* _Requirement_
Below this line is a set of entries; quote exactly the lines from the line that contains "[] => false" to the line that contains "def Spec_find_index_best_pair (photo", both lines included.
**** Supplied data ****
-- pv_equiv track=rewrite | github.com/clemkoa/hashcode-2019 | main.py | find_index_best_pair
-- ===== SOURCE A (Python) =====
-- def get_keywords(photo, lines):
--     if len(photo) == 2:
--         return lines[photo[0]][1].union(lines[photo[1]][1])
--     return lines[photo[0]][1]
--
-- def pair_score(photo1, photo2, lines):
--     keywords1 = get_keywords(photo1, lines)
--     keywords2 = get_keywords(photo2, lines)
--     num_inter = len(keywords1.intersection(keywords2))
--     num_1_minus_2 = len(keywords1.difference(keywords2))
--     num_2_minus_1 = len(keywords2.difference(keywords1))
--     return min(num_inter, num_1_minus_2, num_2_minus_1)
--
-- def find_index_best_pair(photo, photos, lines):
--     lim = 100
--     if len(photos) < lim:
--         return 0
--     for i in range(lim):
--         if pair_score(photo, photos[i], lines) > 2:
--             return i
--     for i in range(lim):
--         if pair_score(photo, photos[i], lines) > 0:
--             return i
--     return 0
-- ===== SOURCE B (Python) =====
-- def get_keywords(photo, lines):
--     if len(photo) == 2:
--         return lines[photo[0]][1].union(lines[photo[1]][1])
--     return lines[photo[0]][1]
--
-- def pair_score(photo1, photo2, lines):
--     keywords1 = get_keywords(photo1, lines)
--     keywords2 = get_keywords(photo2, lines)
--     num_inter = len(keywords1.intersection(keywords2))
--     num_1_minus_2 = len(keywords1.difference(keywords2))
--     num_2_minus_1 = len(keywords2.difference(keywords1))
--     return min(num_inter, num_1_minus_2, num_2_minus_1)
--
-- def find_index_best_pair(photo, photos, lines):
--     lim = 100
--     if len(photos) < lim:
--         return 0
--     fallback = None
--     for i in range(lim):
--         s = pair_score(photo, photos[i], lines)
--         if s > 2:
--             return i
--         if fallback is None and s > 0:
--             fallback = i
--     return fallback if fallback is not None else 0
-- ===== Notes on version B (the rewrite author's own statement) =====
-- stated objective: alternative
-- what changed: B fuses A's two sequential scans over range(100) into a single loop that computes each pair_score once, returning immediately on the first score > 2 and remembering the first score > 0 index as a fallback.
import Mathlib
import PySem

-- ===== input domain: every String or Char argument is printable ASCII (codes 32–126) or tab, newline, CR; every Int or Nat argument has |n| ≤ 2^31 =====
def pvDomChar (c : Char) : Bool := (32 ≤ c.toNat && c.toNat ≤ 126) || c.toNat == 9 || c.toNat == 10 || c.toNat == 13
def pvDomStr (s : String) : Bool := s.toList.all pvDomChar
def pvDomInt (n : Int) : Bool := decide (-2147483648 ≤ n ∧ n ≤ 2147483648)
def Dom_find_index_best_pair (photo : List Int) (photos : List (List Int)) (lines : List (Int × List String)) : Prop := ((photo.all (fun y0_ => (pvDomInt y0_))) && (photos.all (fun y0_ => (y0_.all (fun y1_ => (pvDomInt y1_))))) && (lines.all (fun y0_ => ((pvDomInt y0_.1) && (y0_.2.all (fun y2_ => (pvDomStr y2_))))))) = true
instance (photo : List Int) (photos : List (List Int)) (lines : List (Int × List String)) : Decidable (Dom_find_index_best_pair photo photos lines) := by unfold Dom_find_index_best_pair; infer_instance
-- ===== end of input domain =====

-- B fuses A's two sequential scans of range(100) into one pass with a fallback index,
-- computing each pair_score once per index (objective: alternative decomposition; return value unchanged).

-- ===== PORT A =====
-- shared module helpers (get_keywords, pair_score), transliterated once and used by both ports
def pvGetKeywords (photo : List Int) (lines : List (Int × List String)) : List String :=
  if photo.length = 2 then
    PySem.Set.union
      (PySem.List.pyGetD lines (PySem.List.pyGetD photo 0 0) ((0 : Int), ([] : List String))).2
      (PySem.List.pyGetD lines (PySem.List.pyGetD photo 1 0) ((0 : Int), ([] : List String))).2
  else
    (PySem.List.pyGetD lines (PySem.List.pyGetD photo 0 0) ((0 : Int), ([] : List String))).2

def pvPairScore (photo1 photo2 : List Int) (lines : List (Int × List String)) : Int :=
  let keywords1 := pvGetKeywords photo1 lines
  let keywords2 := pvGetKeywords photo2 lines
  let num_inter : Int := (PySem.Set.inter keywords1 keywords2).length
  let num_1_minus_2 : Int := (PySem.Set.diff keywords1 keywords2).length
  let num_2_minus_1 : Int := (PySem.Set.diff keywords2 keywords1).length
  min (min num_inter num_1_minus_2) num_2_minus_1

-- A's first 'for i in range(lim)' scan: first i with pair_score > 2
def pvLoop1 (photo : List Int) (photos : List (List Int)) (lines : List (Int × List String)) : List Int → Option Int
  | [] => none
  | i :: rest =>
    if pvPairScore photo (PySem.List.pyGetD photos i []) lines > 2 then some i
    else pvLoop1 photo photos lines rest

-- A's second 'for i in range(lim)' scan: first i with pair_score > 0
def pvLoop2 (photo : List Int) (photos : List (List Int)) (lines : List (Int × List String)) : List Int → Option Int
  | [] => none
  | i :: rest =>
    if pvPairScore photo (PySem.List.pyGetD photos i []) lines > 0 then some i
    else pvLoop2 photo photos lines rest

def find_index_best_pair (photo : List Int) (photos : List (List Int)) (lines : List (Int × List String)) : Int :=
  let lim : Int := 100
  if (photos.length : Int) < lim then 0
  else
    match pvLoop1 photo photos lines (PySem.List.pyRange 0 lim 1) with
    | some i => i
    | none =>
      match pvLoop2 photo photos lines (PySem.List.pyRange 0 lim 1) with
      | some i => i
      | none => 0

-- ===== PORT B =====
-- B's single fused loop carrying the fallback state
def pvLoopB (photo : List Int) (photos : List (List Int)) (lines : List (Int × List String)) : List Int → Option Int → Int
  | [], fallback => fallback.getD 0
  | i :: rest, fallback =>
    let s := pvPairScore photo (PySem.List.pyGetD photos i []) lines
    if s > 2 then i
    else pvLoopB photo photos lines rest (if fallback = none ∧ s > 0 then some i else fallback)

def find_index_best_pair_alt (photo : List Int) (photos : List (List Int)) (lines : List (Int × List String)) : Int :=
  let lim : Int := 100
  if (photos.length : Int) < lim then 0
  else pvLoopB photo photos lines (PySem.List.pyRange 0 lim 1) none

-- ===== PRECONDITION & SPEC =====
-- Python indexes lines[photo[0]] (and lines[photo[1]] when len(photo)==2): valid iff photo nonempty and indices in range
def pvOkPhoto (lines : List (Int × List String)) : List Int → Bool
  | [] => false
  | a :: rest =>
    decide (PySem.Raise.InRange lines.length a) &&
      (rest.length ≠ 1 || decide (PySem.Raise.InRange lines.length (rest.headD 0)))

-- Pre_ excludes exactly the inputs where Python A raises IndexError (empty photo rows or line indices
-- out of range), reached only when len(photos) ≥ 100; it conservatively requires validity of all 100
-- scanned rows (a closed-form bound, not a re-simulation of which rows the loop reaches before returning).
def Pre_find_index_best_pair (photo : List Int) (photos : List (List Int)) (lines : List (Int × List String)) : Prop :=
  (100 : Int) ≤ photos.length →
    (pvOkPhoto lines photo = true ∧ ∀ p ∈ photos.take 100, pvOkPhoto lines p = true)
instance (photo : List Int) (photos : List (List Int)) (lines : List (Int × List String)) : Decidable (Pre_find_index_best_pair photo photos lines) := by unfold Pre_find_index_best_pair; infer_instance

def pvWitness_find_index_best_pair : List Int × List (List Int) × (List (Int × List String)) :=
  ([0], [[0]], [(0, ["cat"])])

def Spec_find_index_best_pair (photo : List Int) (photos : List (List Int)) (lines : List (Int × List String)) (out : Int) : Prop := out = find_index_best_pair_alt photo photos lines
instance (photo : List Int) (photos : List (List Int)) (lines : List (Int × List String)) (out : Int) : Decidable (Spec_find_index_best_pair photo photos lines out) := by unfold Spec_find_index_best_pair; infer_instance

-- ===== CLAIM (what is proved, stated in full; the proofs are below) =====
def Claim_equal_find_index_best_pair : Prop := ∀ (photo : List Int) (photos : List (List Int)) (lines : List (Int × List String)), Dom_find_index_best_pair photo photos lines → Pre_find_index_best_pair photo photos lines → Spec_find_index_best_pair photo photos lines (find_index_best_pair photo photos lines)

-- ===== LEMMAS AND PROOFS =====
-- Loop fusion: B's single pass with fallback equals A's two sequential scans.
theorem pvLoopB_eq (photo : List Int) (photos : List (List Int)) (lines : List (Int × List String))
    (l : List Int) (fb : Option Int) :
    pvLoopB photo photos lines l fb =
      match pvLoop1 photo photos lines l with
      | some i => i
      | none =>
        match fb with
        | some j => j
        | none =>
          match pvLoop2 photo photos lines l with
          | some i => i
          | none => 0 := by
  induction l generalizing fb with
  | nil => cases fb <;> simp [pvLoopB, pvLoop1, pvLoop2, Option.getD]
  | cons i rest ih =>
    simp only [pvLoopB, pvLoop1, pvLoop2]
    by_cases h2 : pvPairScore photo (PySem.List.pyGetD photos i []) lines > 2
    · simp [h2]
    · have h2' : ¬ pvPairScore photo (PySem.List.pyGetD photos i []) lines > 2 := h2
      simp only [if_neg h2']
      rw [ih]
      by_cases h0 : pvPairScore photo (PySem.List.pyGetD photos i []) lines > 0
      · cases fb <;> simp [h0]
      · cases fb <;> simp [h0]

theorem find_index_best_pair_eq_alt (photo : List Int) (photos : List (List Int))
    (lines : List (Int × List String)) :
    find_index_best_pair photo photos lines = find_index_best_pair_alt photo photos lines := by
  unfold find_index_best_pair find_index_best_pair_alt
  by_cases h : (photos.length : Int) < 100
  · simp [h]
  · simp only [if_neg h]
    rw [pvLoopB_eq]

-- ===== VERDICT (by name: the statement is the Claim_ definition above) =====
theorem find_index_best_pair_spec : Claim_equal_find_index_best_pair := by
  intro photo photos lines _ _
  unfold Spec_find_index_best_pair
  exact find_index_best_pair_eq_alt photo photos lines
****
* _Worked solution_
  | [] => false
  | a :: rest =>
    decide (PySem.Raise.InRange lines.length a) &&
      (rest.length ≠ 1 || decide (PySem.Raise.InRange lines.length (rest.headD 0)))

-- Pre_ excludes exactly the inputs where Python A raises IndexError (empty photo rows or line indices
-- out of range), reached only when len(photos) ≥ 100; it conservatively requires validity of all 100
-- scanned rows (a closed-form bound, not a re-simulation of which rows the loop reaches before returning).
def Pre_find_index_best_pair (photo : List Int) (photos : List (List Int)) (lines : List (Int × List String)) : Prop :=
  (100 : Int) ≤ photos.length →
    (pvOkPhoto lines photo = true ∧ ∀ p ∈ photos.take 100, pvOkPhoto lines p = true)
instance (photo : List Int) (photos : List (List Int)) (lines : List (Int × List String)) : Decidable (Pre_find_index_best_pair photo photos lines) := by unfold Pre_find_index_best_pair; infer_instance

def pvWitness_find_index_best_pair : List Int × List (List Int) × (List (Int × List String)) :=
  ([0], [[0]], [(0, ["cat"])])

def Spec_find_index_best_pair (photo : List Int) (photos : List (List Int)) (lines : List (Int × List String)) (out : Int) : Prop := out = find_index_best_pair_alt photo photos lines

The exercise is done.